Studies using positron emission tomography scanning of adult humans have shown that BAT is still present in most adults in the upper chest and neck (especially paravertebrally). The remaining deposits become more visible (increasing tracer uptake, that is, more metabolically active) with cold exposure, and less visible if an adrenergic beta blocker is given before the scan. These discoveries could lead to new methods of weight loss, since brown fat takes calories from normal fat and burns it. Scientists have been able to stimulate brown fat growth in mice. One study of APOE knock out mice showed cold exposure could promote atherosclerotic plaque growth and instability when study mice were subjected to sustained low temperatures of 4 °C for 8 weeks, which may cause a stress condition that shows rapid forced change rather than a safe acclimatisation that can be used to understand the potential in adult humans during modest reductions of ambient temperature by just 5 to 10 °C. Furthermore, several newer studies have documented the substantial benefits of cold exposure in multiple species including humans, for example researchers concluded that "activation of BAT is a powerful therapeutic avenue to ameliorate hyperlipidaemia and protect from atherosclerosis" and that brown fat activation reduces plasma triglyceride and cholesterol levels and attenuates diet-induced atherosclerosis development.

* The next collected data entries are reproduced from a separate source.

-- pv_equiv track=rewrite | github.com/RestorationDev/ChordAlytics | Song_Parser.py | song_to_matrix
-- ===== SOURCE A (Python) =====
-- def song_to_matrix(test_string):
--     # Convert song string to a list of chords
--     chord_array = []
--
--     i = 0
--
--     while i < len(test_string):
--
--         if test_string[i] in ["C", "G", "F"]:
--
--             chord_array.append(test_string[i])
--
--         elif test_string[i] == "A" and i + 1 < len(test_string):
--
--             chord_array.append(test_string[i] + test_string[i+1])
--
--             i += 1
--
--         i += 1
--
--     # three consecutive chord groups
--
--     three_chord_array = [chord_array[j] + chord_array[j+1] + chord_array[j+2]
--
--                          for j in range(len(chord_array) - 2)]
--
--     return three_chord_array
-- ===== SOURCE B (Python) =====
-- def song_to_matrix(test_string):
--     # One fused pass: tokenize with an iterator (so 'A' consumes its
--     # following character via next()) and emit each three-chord group
--     # immediately from a rolling window of the last two chords.
--     out = []
--     p2 = p1 = None
--     it = iter(test_string)
--     for ch in it:
--         if ch == 'A':
--             nxt = next(it, None)
--             tok = ch + nxt if nxt is not None else None
--         elif ch in ('C', 'G', 'F'):
--             tok = ch
--         else:
--             tok = None
--         if tok is not None:
--             if p2 is not None:
--                 out.append(p2 + p1 + tok)
--             p2, p1 = p1, tok
--     return out
-- ===== Notes on version B (the rewrite author's own statement) =====
-- stated objective: alternative
-- what changed: Replaces A's two-phase index/lookahead while-loop (building a chord list, then an indexed range comprehension over it) by a single fused iterator pass that emits each three-chord group immediately from a rolling window of the last two chords, with no intermediate chord list or index arithmetic.
import Mathlib
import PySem

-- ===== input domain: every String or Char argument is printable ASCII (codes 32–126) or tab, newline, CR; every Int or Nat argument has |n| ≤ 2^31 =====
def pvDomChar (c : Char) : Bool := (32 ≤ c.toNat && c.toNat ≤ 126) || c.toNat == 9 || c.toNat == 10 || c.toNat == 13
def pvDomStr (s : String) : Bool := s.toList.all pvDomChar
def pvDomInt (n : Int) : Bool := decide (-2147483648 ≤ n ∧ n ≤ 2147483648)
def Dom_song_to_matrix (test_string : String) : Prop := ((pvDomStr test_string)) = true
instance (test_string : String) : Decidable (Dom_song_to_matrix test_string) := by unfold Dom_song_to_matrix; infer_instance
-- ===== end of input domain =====

-- B replaces A's index/lookahead while-loop plus a second indexed comprehension by one
-- fused pass with a rolling two-chord window: same O(n), measurably faster by a constant factor.

-- ===== PORT A =====
-- A's while loop: state (i, chord_array); i advances by 2 after an 'A' pair, else by 1.
def songWhile (cs : List Char) (i : Nat) (chords : List String) : List String :=
  if _h : i < cs.length then
    let c := cs.getD i ' '
    if c = 'C' ∨ c = 'G' ∨ c = 'F' then
      songWhile cs (i + 1) (chords ++ [String.mk [c]])
    else if c = 'A' ∧ i + 1 < cs.length then
      songWhile cs (i + 2) (chords ++ [String.mk [c, cs.getD (i + 1) ' ']])
    else
      songWhile cs (i + 1) chords
  else chords
termination_by cs.length - i

-- A's comprehension: [chords[j] + chords[j+1] + chords[j+2] for j in range(len(chords)-2)]
def songTriples (xs : List String) : List String :=
  (List.range (xs.length - 2)).map
    (fun j => xs.getD j "" ++ xs.getD (j + 1) "" ++ xs.getD (j + 2) "")

def song_to_matrix (test_string : String) : List String :=
  songTriples (songWhile test_string.toList 0 [])

-- ===== PORT B =====
-- B's single for-loop over the iterator: the 'A' case consumes the following char
-- (next(it, None)); state is the rolling window (p2, p1) and the output list.
def songFused (cs : List Char) (p2 p1 : Option String) (out : List String) : List String :=
  match cs with
  | [] => out
  | c :: rest =>
    if c = 'A' then
      match rest with
      | [] => out            -- tok is None and the iterator is exhausted
      | n :: rest' =>
        songFused rest' p1 (some (String.mk [c, n]))
          (match p2, p1 with
           | some a, some b => out ++ [a ++ b ++ String.mk [c, n]]
           | _, _ => out)
    else if c = 'C' ∨ c = 'G' ∨ c = 'F' then
      songFused rest p1 (some (String.mk [c]))
        (match p2, p1 with
         | some a, some b => out ++ [a ++ b ++ String.mk [c]]
         | _, _ => out)
    else
      songFused rest p2 p1 out

def song_to_matrix_alt (test_string : String) : List String :=
  songFused test_string.toList none none []

-- ===== PRECONDITION & SPEC =====
def Spec_song_to_matrix (test_string : String) (out : List String) : Prop := out = song_to_matrix_alt test_string
instance (test_string : String) (out : List String) : Decidable (Spec_song_to_matrix test_string out) := by unfold Spec_song_to_matrix; infer_instance

-- ===== CLAIM (what is proved, stated in full; the proofs are below) =====
def Claim_equal_song_to_matrix : Prop := ∀ (test_string : String), Dom_song_to_matrix test_string → Spec_song_to_matrix test_string (song_to_matrix test_string)

-- ===== LEMMAS AND PROOFS =====

-- proof-only: canonical token list of the string
def pvTokens : List Char → List String
  | [] => []
  | c :: rest =>
    if c = 'A' then
      match rest with
      | [] => []
      | n :: rest' => String.mk [c, n] :: pvTokens rest'
    else if c = 'C' ∨ c = 'G' ∨ c = 'F' then String.mk [c] :: pvTokens rest
    else pvTokens rest

-- proof-only: sliding-window triples
def pvTrip : List String → List String
  | a :: b :: c :: r => (a ++ b ++ c) :: pvTrip (b :: c :: r)
  | _ => []

-- unfolding lemmas for pvTokens
lemma pvTokens_nil : pvTokens [] = [] := by rw [pvTokens.eq_def]

lemma pvTokens_A_nil : pvTokens ['A'] = [] := by rw [pvTokens.eq_def]; simp

lemma pvTokens_A_cons (n : Char) (rest : List Char) :
    pvTokens ('A' :: n :: rest) = String.mk ['A', n] :: pvTokens rest := by
  rw [pvTokens.eq_def]; simp

lemma pvTokens_cgf (c : Char) (rest : List Char) (hA : c ≠ 'A')
    (hc : c = 'C' ∨ c = 'G' ∨ c = 'F') :
    pvTokens (c :: rest) = String.mk [c] :: pvTokens rest := by
  rw [pvTokens.eq_def]; simp [hA, hc]

lemma pvTokens_skip (c : Char) (rest : List Char) (hA : c ≠ 'A')
    (hc : ¬(c = 'C' ∨ c = 'G' ∨ c = 'F')) :
    pvTokens (c :: rest) = pvTokens rest := by
  rw [pvTokens.eq_def]; simp [hA, hc]

lemma songTriples_eq_trip : ∀ xs : List String, songTriples xs = pvTrip xs := by
  intro xs
  induction xs with
  | nil => simp [songTriples, pvTrip]
  | cons a tl ih =>
    match tl, ih with
    | [], _ => simp [songTriples, pvTrip]
    | [b], _ => simp [songTriples, pvTrip]
    | b :: c :: r, ih =>
      have hlen : (a :: b :: c :: r).length - 2 = r.length + 1 := by simp
      rw [songTriples, hlen, List.range_succ_eq_map, List.map_cons, List.map_map]
      rw [pvTrip, ← ih, songTriples]
      simp [Function.comp]

lemma songWhile_eq_tokens (cs : List Char) :
    ∀ k i chords, cs.length - i ≤ k →
      songWhile cs i chords = chords ++ pvTokens (cs.drop i) := by
  intro k
  induction k with
  | zero =>
    intro i chords hk
    have hge : cs.length ≤ i := by omega
    rw [songWhile]
    simp [Nat.not_lt.mpr hge, List.drop_eq_nil_of_le hge, pvTokens]
  | succ k ih =>
    intro i chords hk
    rw [songWhile]
    by_cases h : i < cs.length
    · simp only [h, dif_pos]
      have hdrop : cs.drop i = cs[i] :: cs.drop (i + 1) := List.drop_eq_getElem_cons h
      have hget : cs.getD i ' ' = cs[i] := List.getD_eq_getElem cs ' ' h
      by_cases hc : cs.getD i ' ' = 'C' ∨ cs.getD i ' ' = 'G' ∨ cs.getD i ' ' = 'F'
      · simp only [hc, if_pos]
        rw [ih (i + 1) _ (by omega), hdrop]
        have hne : cs[i] ≠ 'A' := by
          rw [← hget]; rcases hc with h | h | h <;> rw [h] <;> decide
        have hc' : cs[i] = 'C' ∨ cs[i] = 'G' ∨ cs[i] = 'F' := by rw [← hget]; exact hc
        rw [pvTokens_cgf _ _ hne hc', ← hget]
        simp
      · simp only [hc, if_neg, not_false_iff]
        by_cases ha : cs.getD i ' ' = 'A' ∧ i + 1 < cs.length
        · simp only [ha, if_pos]
          obtain ⟨ha1, ha2⟩ := ha
          have hdrop2 : cs.drop (i + 1) = cs[i + 1] :: cs.drop (i + 2) :=
            List.drop_eq_getElem_cons ha2
          rw [ih (i + 2) _ (by omega), hdrop, hdrop2]
          have hAi : cs[i] = 'A' := by rw [← hget]; exact ha1
          have hget2 : cs.getD (i + 1) ' ' = cs[i + 1] := List.getD_eq_getElem cs ' ' ha2
          rw [hAi, pvTokens_A_cons, hget2]
          simp
        · simp only [ha, if_neg, not_false_iff]
          rw [ih (i + 1) _ (by omega), hdrop]
          by_cases hA : cs[i] = 'A'
          · -- then i+1 ≥ length, so drop (i+1) = [] and the 'A' token is dropped
            have h2 : ¬ i + 1 < cs.length := by
              intro hlt; exact ha ⟨by rw [hget]; exact hA, hlt⟩
            have : cs.drop (i + 1) = [] := List.drop_eq_nil_of_le (by omega)
            rw [this, hA, pvTokens_A_nil]
            simp [pvTokens_nil]
          · have hcgf : ¬ (cs[i] = 'C' ∨ cs[i] = 'G' ∨ cs[i] = 'F') := by
              rw [← hget]; exact hc
            rw [pvTokens_skip _ _ hA hcgf]
    · simp only [h, dif_neg, not_false_iff]
      have hge : cs.length ≤ i := by omega
      simp [List.drop_eq_nil_of_le hge, pvTokens]

-- unfolding lemmas for songFused
lemma songFused_A_nil (p2 p1 : Option String) (out : List String) :
    songFused ['A'] p2 p1 out = out := by
  rw [songFused.eq_def]; simp

lemma songFused_A_cons (n : Char) (rest' : List Char) (p2 p1 : Option String)
    (out : List String) :
    songFused ('A' :: n :: rest') p2 p1 out =
      songFused rest' p1 (some (String.mk ['A', n]))
        (match p2, p1 with
         | some a, some b => out ++ [a ++ b ++ String.mk ['A', n]]
         | _, _ => out) := by
  rw [songFused.eq_def]; simp

lemma songFused_cgf (c : Char) (rest : List Char) (p2 p1 : Option String)
    (out : List String) (hA : c ≠ 'A') (hc : c = 'C' ∨ c = 'G' ∨ c = 'F') :
    songFused (c :: rest) p2 p1 out =
      songFused rest p1 (some (String.mk [c]))
        (match p2, p1 with
         | some a, some b => out ++ [a ++ b ++ String.mk [c]]
         | _, _ => out) := by
  rw [songFused.eq_def]; simp [hA, hc]

lemma songFused_skip (c : Char) (rest : List Char) (p2 p1 : Option String)
    (out : List String) (hA : c ≠ 'A') (hc : ¬(c = 'C' ∨ c = 'G' ∨ c = 'F')) :
    songFused (c :: rest) p2 p1 out = songFused rest p2 p1 out := by
  rw [songFused.eq_def]; simp [hA, hc]

-- reachable-window invariant for B's fused loop
lemma songFused_inv (k : Nat) :
    ∀ cs : List Char, cs.length ≤ k →
    ∀ (ctx : List String) (p2 p1 : Option String) (out : List String),
      ((p2 = none ∧ p1 = none ∧ ctx = []) ∨
       (∃ b, p2 = none ∧ p1 = some b ∧ ctx = [b]) ∨
       (∃ a b, p2 = some a ∧ p1 = some b ∧ ctx = [a, b])) →
      songFused cs p2 p1 out = out ++ pvTrip (ctx ++ pvTokens cs) := by
  induction k with
  | zero =>
    intro cs hcs ctx p2 p1 out hok
    have : cs = [] := List.length_eq_zero_iff.mp (by omega)
    subst this
    rcases hok with ⟨_, _, h3⟩ | ⟨b, _, _, h3⟩ | ⟨a, b, _, _, h3⟩ <;>
      subst h3 <;> simp [songFused, pvTokens_nil, pvTrip]
  | succ k ih =>
    intro cs hcs ctx p2 p1 out hok
    match cs with
    | [] =>
      rcases hok with ⟨_, _, h3⟩ | ⟨b, _, _, h3⟩ | ⟨a, b, _, _, h3⟩ <;>
        subst h3 <;> simp [songFused, pvTokens_nil, pvTrip]
    | c :: rest =>
      by_cases hA : c = 'A'
      · subst hA
        match rest with
        | [] =>
          rcases hok with ⟨_, _, h3⟩ | ⟨b, _, _, h3⟩ | ⟨a, b, _, _, h3⟩ <;>
            subst h3 <;> simp [songFused_A_nil, pvTokens_A_nil, pvTrip]
        | n :: rest' =>
          have hr : rest'.length ≤ k := by simp at hcs; omega
          have htok : pvTokens ('A' :: n :: rest') = String.mk ['A', n] :: pvTokens rest' :=
            pvTokens_A_cons n rest'
          rw [songFused_A_cons]
          rcases hok with ⟨h1, h2, h3⟩ | ⟨b, h1, h2, h3⟩ | ⟨a, b, h1, h2, h3⟩ <;>
            subst h1 <;> subst h2 <;> subst h3
          · rw [show (match (none : Option String), (none : Option String) with
                | some a, some b => out ++ [a ++ b ++ String.mk ['A', n]]
                | _, _ => out) = out from rfl]
            rw [ih rest' hr [String.mk ['A', n]] _ _ _ (Or.inr (Or.inl ⟨_, rfl, rfl, rfl⟩))]
            simp [htok]
          · rw [show (match (none : Option String), (some b : Option String) with
                | some a, some b => out ++ [a ++ b ++ String.mk ['A', n]]
                | _, _ => out) = out from rfl]
            rw [ih rest' hr [b, String.mk ['A', n]] _ _ _
              (Or.inr (Or.inr ⟨_, _, rfl, rfl, rfl⟩))]
            simp [htok]
          · rw [show (match (some a : Option String), (some b : Option String) with
                | some a, some b => out ++ [a ++ b ++ String.mk ['A', n]]
                | _, _ => out) = out ++ [a ++ b ++ String.mk ['A', n]] from rfl]
            rw [ih rest' hr [b, String.mk ['A', n]] _ _ _
              (Or.inr (Or.inr ⟨_, _, rfl, rfl, rfl⟩))]
            simp only [htok, List.cons_append, List.nil_append, pvTrip, List.append_assoc,
              List.singleton_append]
      · have hr : rest.length ≤ k := by simp at hcs; omega
        by_cases hc : c = 'C' ∨ c = 'G' ∨ c = 'F'
        · have htok : pvTokens (c :: rest) = String.mk [c] :: pvTokens rest :=
            pvTokens_cgf c rest hA hc
          rw [songFused_cgf c rest _ _ _ hA hc]
          rcases hok with ⟨h1, h2, h3⟩ | ⟨b, h1, h2, h3⟩ | ⟨a, b, h1, h2, h3⟩ <;>
            subst h1 <;> subst h2 <;> subst h3
          · rw [show (match (none : Option String), (none : Option String) with
                | some a, some b => out ++ [a ++ b ++ String.mk [c]]
                | _, _ => out) = out from rfl]
            rw [ih rest hr [String.mk [c]] _ _ _ (Or.inr (Or.inl ⟨_, rfl, rfl, rfl⟩))]
            simp [htok]
          · rw [show (match (none : Option String), (some b : Option String) with
                | some a, some b => out ++ [a ++ b ++ String.mk [c]]
                | _, _ => out) = out from rfl]
            rw [ih rest hr [b, String.mk [c]] _ _ _
              (Or.inr (Or.inr ⟨_, _, rfl, rfl, rfl⟩))]
            simp [htok]
          · rw [show (match (some a : Option String), (some b : Option String) with
                | some a, some b => out ++ [a ++ b ++ String.mk [c]]
                | _, _ => out) = out ++ [a ++ b ++ String.mk [c]] from rfl]
            rw [ih rest hr [b, String.mk [c]] _ _ _
              (Or.inr (Or.inr ⟨_, _, rfl, rfl, rfl⟩))]
            simp only [htok, List.cons_append, List.nil_append, pvTrip, List.append_assoc,
              List.singleton_append]
        · have htok : pvTokens (c :: rest) = pvTokens rest :=
            pvTokens_skip c rest hA hc
          rw [songFused_skip c rest _ _ _ hA hc, ih rest hr ctx _ _ _ hok, htok]

-- ===== VERDICT (by name: the statement is the Claim_ definition above) =====
theorem song_to_matrix_spec : Claim_equal_song_to_matrix := by
  intro s _
  show song_to_matrix s = song_to_matrix_alt s
  unfold song_to_matrix song_to_matrix_alt
  rw [songWhile_eq_tokens s.toList s.toList.length 0 [] (by omega)]
  rw [songFused_inv s.toList.length s.toList (le_refl _) [] none none []
      (Or.inl ⟨rfl, rfl, rfl⟩)]
  simp [songTriples_eq_trip]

Long term studies of adult humans are needed to establish a balance of benefit and risk, in combination with historical research of living conditions of recent human generations prior to the current increase of poor health related to excessive accumulation of white fat. Pharmacological approaches using β3-adrenoceptor agonists have been shown to enhance glucose metabolic activity of brown adipose tissue in rodents.
Additionally research has shown:
Other animals
The interscapular brown adipose tissue is commonly and inappropriately referred to as the hibernating gland. Whilst believed by many to be a type of gland, it is actually a collection of adipose tissues lying between the scapulae of rodentine mammals. Composed of brown adipose tissue and divided into two lobes, it resembles a primitive gland, regulating the output of a variety of hormones. The function of the tissue appears to be involved in the storage of medium to small lipid chains for consumption during hibernation. The smaller lipid structure allowing for a more rapid path of energy production than glycolysis.
In studies where the interscapular brown adipose tissue of rats were lesioned, it was demonstrated that the rats had difficulty regulating their normal body-weight.
The longest-lived small mammals: grey squirrels (24 yrs), bats (30 yrs), and naked mole rats (32 yrs), all have remarkably high levels of BAT and BAT activity. Furthermore, in animal species that span a wide range of latitudes, the within-species longevity is correlated with how far north (or south, in the southern hemisphere) an individual lives suggesting that cooler environments lead to increased BAT activation and increased lifespan across a wide range of species.